In trypanosomatids, redox metabolism relies on the bis-glutathionyl–spermidine conjugate T(SH)2 (reduced trypanothione) and the flavoenzyme TR (trypanothione reductase), working in concert with different cellular peroxidases [14]. The T(SH)2 system protects the parasites from oxidative stress and heavy metal toxicity, and delivers reducing equivalents for DNA synthesis [15]. As TS2 (oxidized trypanothione) is a powerful inhibitor of the tryparedoxin-mediated deoxyribonucleotide synthesis, changes in the redox status of the cell, based on the T(SH)2/TS2 ratio, are a key regulator of parasite proliferation [16] and probably PCD [4].

One family of metalloproteins that play a major role in maintaining the oxidative balance in cells is the superoxide dismutases (SODs). These catalyse the dismutation of O2•− to form H2O2 and oxygen. In trypanosomatids, four SOD isoforms have been characterized [17]. These are found at various subcellular locations, including the mitochondrion, and unusually for eukaryotes, their activities are dependent on iron, a trait normally associated with bacterial enzymes. Notably it has been reported, from proteomic analysis, that transformation of epimastigotes to metacyclic trypomastigotes is associated with an enhanced expression of antioxidant enzymes, including FeSOD (iron superoxide dismutase) [18]. Overexpression of antioxidant defences during metacyclogenesis is consistent with a pre-adaptation of metacyclic forms to counteract the oxidative burst of host phagocytic cells during infection [18].

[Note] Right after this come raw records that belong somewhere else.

-- pv_equiv track=rewrite | github.com/sofakob/rabbit | laba.py | sdvic
-- ===== SOURCE A (Python) =====
-- def sdvic(arr, i):
--     arr=bin((arr))[2:]
--     arr= arr.zfill(32)
--     arr=[int(x) for x in arr]
--     for j in range(i):
--         x=arr.pop(0)
--         arr.append(x)
--
--     arr=''.join(str(x) for x in arr)
--     arr=(int(arr, 2))
--     return arr
-- ===== SOURCE B (Python) =====
-- def sdvic(arr, i):
--     n = max(32, arr.bit_length())
--     s = i % n if i > 0 else 0
--     q, r = divmod(arr, 1 << (n - s))
--     return r * (1 << s) + q
-- ===== Notes on version B (the rewrite author's own statement) =====
-- stated objective: faster
-- what changed: Replaces the digit-list build and the one-bit-per-iteration pop/append rotation loop (i iterations) with a single closed-form divmod: split arr at bit n-s and recombine as r*2^s+q.
import Mathlib
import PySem

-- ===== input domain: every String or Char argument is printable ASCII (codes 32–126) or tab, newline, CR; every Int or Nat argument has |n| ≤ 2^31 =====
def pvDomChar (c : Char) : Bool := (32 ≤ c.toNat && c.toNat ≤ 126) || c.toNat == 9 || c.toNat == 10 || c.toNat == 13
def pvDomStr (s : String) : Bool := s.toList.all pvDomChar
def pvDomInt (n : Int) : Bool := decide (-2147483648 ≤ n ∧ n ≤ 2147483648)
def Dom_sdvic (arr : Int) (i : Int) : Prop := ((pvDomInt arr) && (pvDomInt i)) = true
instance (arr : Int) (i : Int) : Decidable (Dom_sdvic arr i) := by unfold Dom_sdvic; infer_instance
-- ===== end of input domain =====

-- B replaces A's pop/append one-bit-at-a-time rotation loop with one closed-form divmod (faster).
-- A raises ValueError on arr < 0 (bin()[2:] parse); those inputs are outside Pre_.

-- ===== PORT A =====
-- bin(n)[2:] for n > 0, ported by hand over digit lists (exact: MSB-first binary digits)
def pvBin (n : Nat) : List Nat :=
  if h : n = 0 then [] else pvBin (n / 2) ++ [n % 2]
decreasing_by exact Nat.div_lt_self (Nat.pos_of_ne_zero h) (by norm_num)

-- for j in range(i): x = arr.pop(0); arr.append(x)
def pvRot : List Nat → Nat → List Nat
  | l, 0 => l
  | l, k+1 => pvRot (l.drop 1 ++ l.take 1) k

def sdvic (arr : Int) (i : Int) : Int :=
  let ds := if arr.toNat = 0 then [0] else pvBin arr.toNat      -- bin(arr)[2:]  (arr ≥ 0 on Pre_)
  let ds := List.replicate (32 - ds.length) 0 ++ ds             -- arr.zfill(32), then [int(x) for x in arr]
  let ds := pvRot ds i.toNat                                    -- the rotation loop (empty when i ≤ 0)
  Int.ofNat (ds.foldl (fun a d => 2*a + d) 0)                   -- int(''.join(str(x) …), 2)

-- ===== PORT B =====
-- arr.bit_length()  (of the absolute value, as in Python)
def pvBitLength (a : Int) : Nat :=
  if a.natAbs = 0 then 0 else Nat.log2 a.natAbs + 1

def sdvic_alt (arr : Int) (i : Int) : Int :=
  let n : Int := max 32 (Int.ofNat (pvBitLength arr))
  let s : Int := if 0 < i then PySem.Int.mod i n else 0
  let q := PySem.Int.floordiv arr (2 ^ (n - s).toNat)           -- q, r = divmod(arr, 1 << (n - s))
  let r := PySem.Int.mod arr (2 ^ (n - s).toNat)
  r * 2 ^ s.toNat + q                                           -- r * (1 << s) + q

-- ===== PRECONDITION & SPEC =====
-- Pre_ excludes arr < 0, exactly the inputs on which A raises ValueError (bin(arr)[2:] keeps the 'b').
def Pre_sdvic (arr : Int) (i : Int) : Prop := 0 ≤ arr
instance (arr : Int) (i : Int) : Decidable (Pre_sdvic arr i) := by unfold Pre_sdvic; infer_instance
def pvWitness_sdvic : Int × Int := (5, 3)

def Spec_sdvic (arr : Int) (i : Int) (out : Int) : Prop := out = sdvic_alt arr i
instance (arr : Int) (i : Int) (out : Int) : Decidable (Spec_sdvic arr i out) := by unfold Spec_sdvic; infer_instance

-- ===== CLAIM (what is proved, stated in full; the proofs are below) =====
def Claim_equal_sdvic : Prop := ∀ (arr : Int) (i : Int), Dom_sdvic arr i → Pre_sdvic arr i → Spec_sdvic arr i (sdvic arr i)

-- ===== LEMMAS AND PROOFS =====

def pvVal (l : List Nat) : Nat := l.foldl (fun a d => 2*a + d) 0

theorem pvVal_from (l : List Nat) (acc : Nat) :
    l.foldl (fun a d => 2*a + d) acc = acc * 2 ^ l.length + pvVal l := by
  induction l generalizing acc with
  | nil => simp [pvVal]
  | cons d l ih =>
    simp only [List.foldl_cons, List.length_cons, pvVal]
    rw [ih (2 * acc + d), ih (2 * 0 + d)]
    ring

theorem pvVal_cons (d : Nat) (l : List Nat) :
    pvVal (d :: l) = d * 2 ^ l.length + pvVal l := by
  simp only [pvVal, List.foldl_cons]
  simpa using pvVal_from l d

theorem pvVal_append (l1 l2 : List Nat) :
    pvVal (l1 ++ l2) = pvVal l1 * 2 ^ l2.length + pvVal l2 := by
  simp only [pvVal, List.foldl_append]
  simpa using pvVal_from l2 (pvVal l1)

theorem pvVal_lt (l : List Nat) (h : ∀ x ∈ l, x ≤ 1) : pvVal l < 2 ^ l.length := by
  induction l with
  | nil => simp [pvVal]
  | cons d l ih =>
    have hd : d ≤ 1 := h d (by simp)
    have hl := ih (fun x hx => h x (by simp [hx]))
    rw [pvVal_cons]
    simp only [List.length_cons, pow_succ]
    nlinarith

theorem pvBin_val (n : Nat) : pvVal (pvBin n) = n := by
  induction n using Nat.strong_induction_on with
  | _ n ih =>
    rw [pvBin]
    split
    · simp [pvVal, *]
    · rename_i h
      rw [pvVal_append, ih (n / 2) (Nat.div_lt_self (Nat.pos_of_ne_zero h) (by norm_num))]
      simp [pvVal]
      omega

theorem pvBin_bits (n : Nat) : ∀ x ∈ pvBin n, x ≤ 1 := by
  induction n using Nat.strong_induction_on with
  | _ n ih =>
    rw [pvBin]
    split
    · simp
    · rename_i h
      intro x hx
      rcases List.mem_append.1 hx with hx | hx
      · exact ih (n / 2) (Nat.div_lt_self (Nat.pos_of_ne_zero h) (by norm_num)) x hx
      · simp at hx; omega

theorem pvBin_len (n m : Nat) (h : n < 2 ^ m) : (pvBin n).length ≤ m := by
  induction n using Nat.strong_induction_on generalizing m with
  | _ n ih =>
    rw [pvBin]
    split
    · simp
    · rename_i hn
      have hm : 1 ≤ m := by
        by_contra hc
        interval_cases m <;> omega
      have : n / 2 < 2 ^ (m - 1) := by
        have : 2 ^ m = 2 ^ (m - 1) * 2 := by
          rw [← pow_succ]; congr 1; omega
        omega
      have := ih (n / 2) (Nat.div_lt_self (Nat.pos_of_ne_zero hn) (by norm_num)) (m - 1) this
      simp only [List.length_append, List.length_cons, List.length_nil]
      omega

theorem pvRot_eq_rotate' (l : List Nat) (k : Nat) : pvRot l k = l.rotate' k := by
  induction k generalizing l with
  | zero => cases l <;> simp [pvRot, List.rotate']
  | succ k ih =>
    cases l with
    | nil =>
      show pvRot ([] ++ []) k = _
      simp only [List.nil_append]
      rw [ih]
      simp [List.rotate']
    | cons a l =>
      show pvRot (l ++ [a]) k = _
      rw [ih, List.rotate'_cons_succ]

theorem pvVal_replicate (k : Nat) : pvVal (List.replicate k 0) = 0 := by
  induction k with
  | zero => rfl
  | succ k ih => rw [List.replicate_succ, pvVal_cons, ih]; simp

theorem rot_val (L : List Nat) (hb : ∀ x ∈ L, x ≤ 1) (s : Nat) (hs : s ≤ L.length) :
    pvVal (L.drop s ++ L.take s)
      = pvVal L % 2 ^ (L.length - s) * 2 ^ s + pvVal L / 2 ^ (L.length - s) := by
  have hT : (L.take s).length = s := by simp [hs]
  have hD : (L.drop s).length = L.length - s := by simp
  have hsplit : pvVal L = pvVal (L.take s) * 2 ^ (L.length - s) + pvVal (L.drop s) := by
    conv_lhs => rw [← List.take_append_drop s L]
    rw [pvVal_append, hD]
  have hlt : pvVal (L.drop s) < 2 ^ (L.length - s) := by
    rw [← hD]; exact pvVal_lt _ (fun x hx => hb x (List.mem_of_mem_drop hx))
  have hdiv : pvVal L / 2 ^ (L.length - s) = pvVal (L.take s) := by
    rw [hsplit, mul_comm, Nat.mul_add_div (by positivity), Nat.div_eq_of_lt hlt, Nat.add_zero]
  have hmod : pvVal L % 2 ^ (L.length - s) = pvVal (L.drop s) := by
    rw [hsplit, mul_comm, Nat.mul_add_mod, Nat.mod_eq_of_lt hlt]
  rw [pvVal_append, hT, hdiv, hmod]

-- ===== VERDICT (by name: the statement is the Claim_ definition above) =====
theorem sdvic_spec : Claim_equal_sdvic := by
  intro arr i hdom hpre
  unfold Spec_sdvic
  show sdvic arr i = sdvic_alt arr i
  simp only [sdvic, sdvic_alt]
  have hdom' : arr ≤ 2147483648 ∧ -2147483648 ≤ i ∧ i ≤ 2147483648 := by
    unfold Dom_sdvic pvDomInt at hdom; simp at hdom; omega
  have hpre' : 0 ≤ arr := hpre
  set a := arr.toNat with ha'
  have ha : arr = ((a : Nat) : Int) := (Int.toNat_of_nonneg hpre').symm
  have ha32 : a < 2 ^ 32 := by
    have : a ≤ 2147483648 := by omega
    omega
  -- width is 32 on the whole domain
  have hbl : pvBitLength arr ≤ 32 := by
    unfold pvBitLength
    have hna : arr.natAbs = a := by omega
    rw [hna]
    split
    · omega
    · rename_i h
      have := (Nat.log2_lt h).2 (by omega : a < 2 ^ 32)
      omega
  have hn : max (32 : Int) (Int.ofNat (pvBitLength arr)) = 32 := by
    rw [max_eq_left]
    simp only [Int.ofNat_eq_natCast]
    exact_mod_cast hbl
  rw [hn]
  -- the padded digit list
  set ds : List Nat := (if a = 0 then [0] else pvBin a) with hds
  have dsv : pvVal ds = a := by
    rw [hds]; split
    · simp [pvVal]; omega
    · exact pvBin_val a
  have dsb : ∀ x ∈ ds, x ≤ 1 := by
    rw [hds]; split
    · simp
    · exact pvBin_bits a
  have dsl : ds.length ≤ 32 := by
    rw [hds]; split
    · simp
    · exact pvBin_len a 32 ha32
  set L : List Nat := List.replicate (32 - ds.length) 0 ++ ds with hL
  have Llen : L.length = 32 := by rw [hL]; simp; omega
  have Lval : pvVal L = a := by rw [hL, pvVal_append, pvVal_replicate, dsv]; ring
  have Lb : ∀ x ∈ L, x ≤ 1 := by
    rw [hL]; intro x hx
    rcases List.mem_append.1 hx with hx | hx
    · simp [List.eq_of_mem_replicate hx]
    · exact dsb x hx
  have hfold : ∀ l : List Nat, List.foldl (fun acc d => 2*acc + d) 0 l = pvVal l :=
    fun _ => rfl
  by_cases hi : 0 < i
  · -- positive rotation count
    have him : i = ((i.toNat : Nat) : Int) := (Int.toNat_of_nonneg hi.le).symm
    have hmods : PySem.Int.mod i 32 = ((i.toNat % 32 : Nat) : Int) := by
      rw [PySem.Int.mod_eq_emod_of_pos (by norm_num)]
      conv_lhs => rw [him]
      norm_cast
    rw [if_pos hi, hmods]
    set m := i.toNat with hm
    set sn := m % 32 with hsn
    have hsnlt : sn < 32 := Nat.mod_lt _ (by norm_num)
    have hrot : pvRot L m = L.drop sn ++ L.take sn := by
      rw [pvRot_eq_rotate', ← List.rotate_eq_rotate', ← List.rotate_mod, Llen, ← hsn,
        List.rotate_eq_drop_append_take (by omega)]
    rw [hrot, hfold, rot_val L Lb sn (by omega), Llen, Lval]
    have hts : ((32 : Int) - ((sn : Nat) : Int)).toNat = 32 - sn := by omega
    have hts2 : (((sn : Nat) : Int)).toNat = sn := by omega
    rw [hts, hts2]
    conv_rhs => rw [ha]
    rw [(by push_cast; ring : ((2 : Int) ^ (32 - sn)) = ((2 ^ (32 - sn) : Nat) : Int)),
      PySem.Int.floordiv_natCast, PySem.Int.mod_natCast]
    simp only [Int.ofNat_eq_natCast]
    push_cast
    ring
  · -- i ≤ 0 : the loop body never runs
    have him : i.toNat = 0 := by omega
    rw [if_neg hi, him]
    have h0 : pvRot L 0 = L := rfl
    rw [h0, hfold, Lval]
    rw [sub_zero, (by omega : ((32 : Int)).toNat = 32), (by omega : ((0 : Int)).toNat = 0)]
    conv_rhs => rw [ha]
    rw [(by push_cast : ((2 : Int) ^ 32) = ((2 ^ 32 : Nat) : Int)),
      PySem.Int.floordiv_natCast, PySem.Int.mod_natCast]
    rw [Nat.div_eq_of_lt ha32, Nat.mod_eq_of_lt ha32]
    simp only [Int.ofNat_eq_natCast]
    push_cast
    ring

In the present study, we have investigated the molecular mechanisms that govern PCD in T. cruzi epimastigotes, using FHS as the death stimulus. Through the combined use of specific methods for measurement of intracellular and mitochondrial oxidant formation and overexpression of mitochondrial FeSOD, we have assessed whether enhanced ROS production, in particular mitochondrial O2•−, is implicated in mediating PCD, and we have evaluated the role of the mitochondrion as the key organelle for the oxidant-dependent signalling of the death process in T. cruzi.

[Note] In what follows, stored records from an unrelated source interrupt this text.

lemma pv_nodup_foldl_update (g : Int × Int → List (Int × Int)) (rs : List (Int × Int))
    (s : PySem.Set (Int × Int)) (hs : s.Nodup) :
    (rs.foldl (fun h r => PySem.Set.update h (g r)) s).Nodup := by
  induction rs generalizing s with
  | nil => exact hs
  | cons r rs ih => exact ih _ (PySem.Set.nodup_update _ _ hs)

lemma pv_mem_pvHits (pairs : List (Int × Int)) (vals : List Int) (rs : List (Int × Int)) (p : Int × Int) :
    p ∈ pvHits pairs vals rs ↔ ∃ r ∈ rs, p ∈ pvSeg pairs vals r.1 r.2 := by
  unfold pvHits
  rw [pv_mem_foldl_update]
  simp [PySem.Set.empty]

lemma pv_nodup_pvHits (pairs : List (Int × Int)) (vals : List Int) (rs : List (Int × Int)) :
    (pvHits pairs vals rs).Nodup := by
  unfold pvHits
  exact pv_nodup_foldl_update _ _ _ (by simp [PySem.Set.empty])

-- the proximity condition is membership in the union of the (at most three) value ranges
lemma pv_cond_iff (s e t b : Int) :
    ((s ≤ b ∧ b ≤ e) ∨ min |s - b| |e - b| < t) ↔ ∃ r ∈ pvRanges s e t, r.1 ≤ b ∧ b ≤ r.2 := by
  unfold pvRanges
  rcases abs_cases (s - b) with ⟨hs1, hs2⟩ | ⟨hs1, hs2⟩ <;>
    rcases abs_cases (e - b) with ⟨he1, he2⟩ | ⟨he1, he2⟩ <;>
      rw [hs1, he1] <;> split_ifs with h1 h2 h2 <;> simp <;> omega

lemma pv_filter_enum_map (q : Int → Bool) (lb : List Int) (s0 : Int) :
    ((PySem.List.enumerate lb s0).filter (fun p => q p.2)).map (fun p => p.2) = lb.filter q := by
  induction lb generalizing s0 with
  | nil => simp [PySem.List.enumerate_nil]
  | cons b bs ih =>
    simp only [PySem.List.enumerate_cons, List.filter_cons]
    by_cases hq : q b <;> simp [hq, ih]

T. cruzi epimastigotes (Tulahuen-2) were cultured at 28 °C in brain heart infusion medium as described previously [9]. Cells in the exponential phase of growth (5 days) were collected by centrifugation at 800 g for 5 min at room temperature (22 °C) and washed in KH (Krebs–Henseleit) buffer (pH 7.3) containing 15 mM NaHCO3, 5 mM KCl, 120 mM NaCl, 0.7 mM Na2HPO4 and 1.5 mM NaH2PO4. FHS was obtained from healthy volunteers and used as the death stimulus for all experiments. IHS (heat-inactivated human serum) was generated by incubation of FHS at 56 °C for 40 min and used as control for all experiments.

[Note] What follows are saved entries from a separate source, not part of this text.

def generate_token_strs_alt (tokens : List String) : String × String × Int × Int :=
  let st := tokens.foldl (fun (st : List String × List String × Int × Int) t =>
      let codes := codesB t
      let dl := st.1 ++ ["  " ++ PySem.Str.join ", " (codes.map (fun c => "{" ++ PySem.Int.toStr c ++ "}")) ++ ", // " ++ t ++ "\n"]
      let ol := st.2.1 ++ ["  " ++ PySem.Int.toStr st.2.2.1 ++ ", // " ++ t ++ "\n"]
      let off := st.2.2.1 + (codes.length : Int)
      let mx := if (codes.length : Int) > st.2.2.2 then (codes.length : Int) else st.2.2.2
      (dl, ol, off, mx)) ([], [], 0, 0)
  let off_lines := st.2.1 ++ ["  " ++ PySem.Int.toStr st.2.2.1 ++ ", // end\n"]
  let tokens_str :=
    "const uint5_t tokens_data[" ++ PySem.Int.toStr st.2.2.1 ++ "] = {\n" ++ PySem.Str.join "" st.1
    ++ "};\n\n"
    ++ "const uint16_t tokens_offsets[" ++ PySem.Int.toStr ((tokens.length : Int) + 1) ++ "] = {\n"
    ++ PySem.Str.join "" off_lines
    ++ "};\n\n"
    ++ "const uint5_array_t ttz_tokens = {\n"
    ++ "  " ++ PySem.Int.toStr st.2.2.1 ++ ", // size\n"
    ++ "  tokens_data, // data\n"
    ++ "  tokens_offsets // offsets\n"
    ++ "};\n"
  ("extern const uint5_array_t ttz_tokens;", tokens_str, st.2.2.1, st.2.2.2)

-- ===== PRECONDITION & SPEC =====
-- Pre_ excludes exactly the empty token list, on which Python A raises ValueError (max() of an empty sequence).
def Pre_generate_token_strs (tokens : List String) : Prop := tokens ≠ []
instance (tokens : List String) : Decidable (Pre_generate_token_strs tokens) := by
  unfold Pre_generate_token_strs; infer_instance
def pvWitness_generate_token_strs : List String := ["hi"]

def Spec_generate_token_strs (tokens : List String) (out : String × String × Int × Int) : Prop :=
  out = generate_token_strs_alt tokens
instance (tokens : List String) (out : String × String × Int × Int) :
    Decidable (Spec_generate_token_strs tokens out) := by
  unfold Spec_generate_token_strs; infer_instance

Induction and evaluation of T. cruzi PCD

Parasite PCD was triggered by incubating 3×108 cells/ml in KH buffer at 28 °C in the presence of 10–80% (v/v) FHS. Control conditions involved exposing cells to IHS. Cell death was evaluated by assessing cell proliferation by [3H]-thymidine (American Radiolabeled Chemicals) incorporation, and by DNA fragmentation using the TUNEL assay (terminal deoxynucleotidyl transferase-mediated dUTP nick-end labelling; Apoptosis Detection System Fluorescein; Promega) and resolving the samples on agarose gels as described previously [9]. Relative DNA fragmentation was determined by densitometric techniques using Scion Image (Scion). Results are expressed as the percentage of DNA fragmentation with respect to conditions that yield 100% fragmentation [20% (v/v) FHS].

PS exposure

A time course (30–120 min) for the detection of PS on the outer plasma membrane of FHS-treated parasites was performed using Annexin V–Alexa Fluor® 488 (Molecular Probes), according to the manufacturer's protocol. Fluorescence analysis was performed in a FACSCalibur apparatus (Becton Dickinson). Results are expressed as the percentage of Annexin-V positive cells with respect to the total cell count (1×104 cells were considered as 100%) in each condition.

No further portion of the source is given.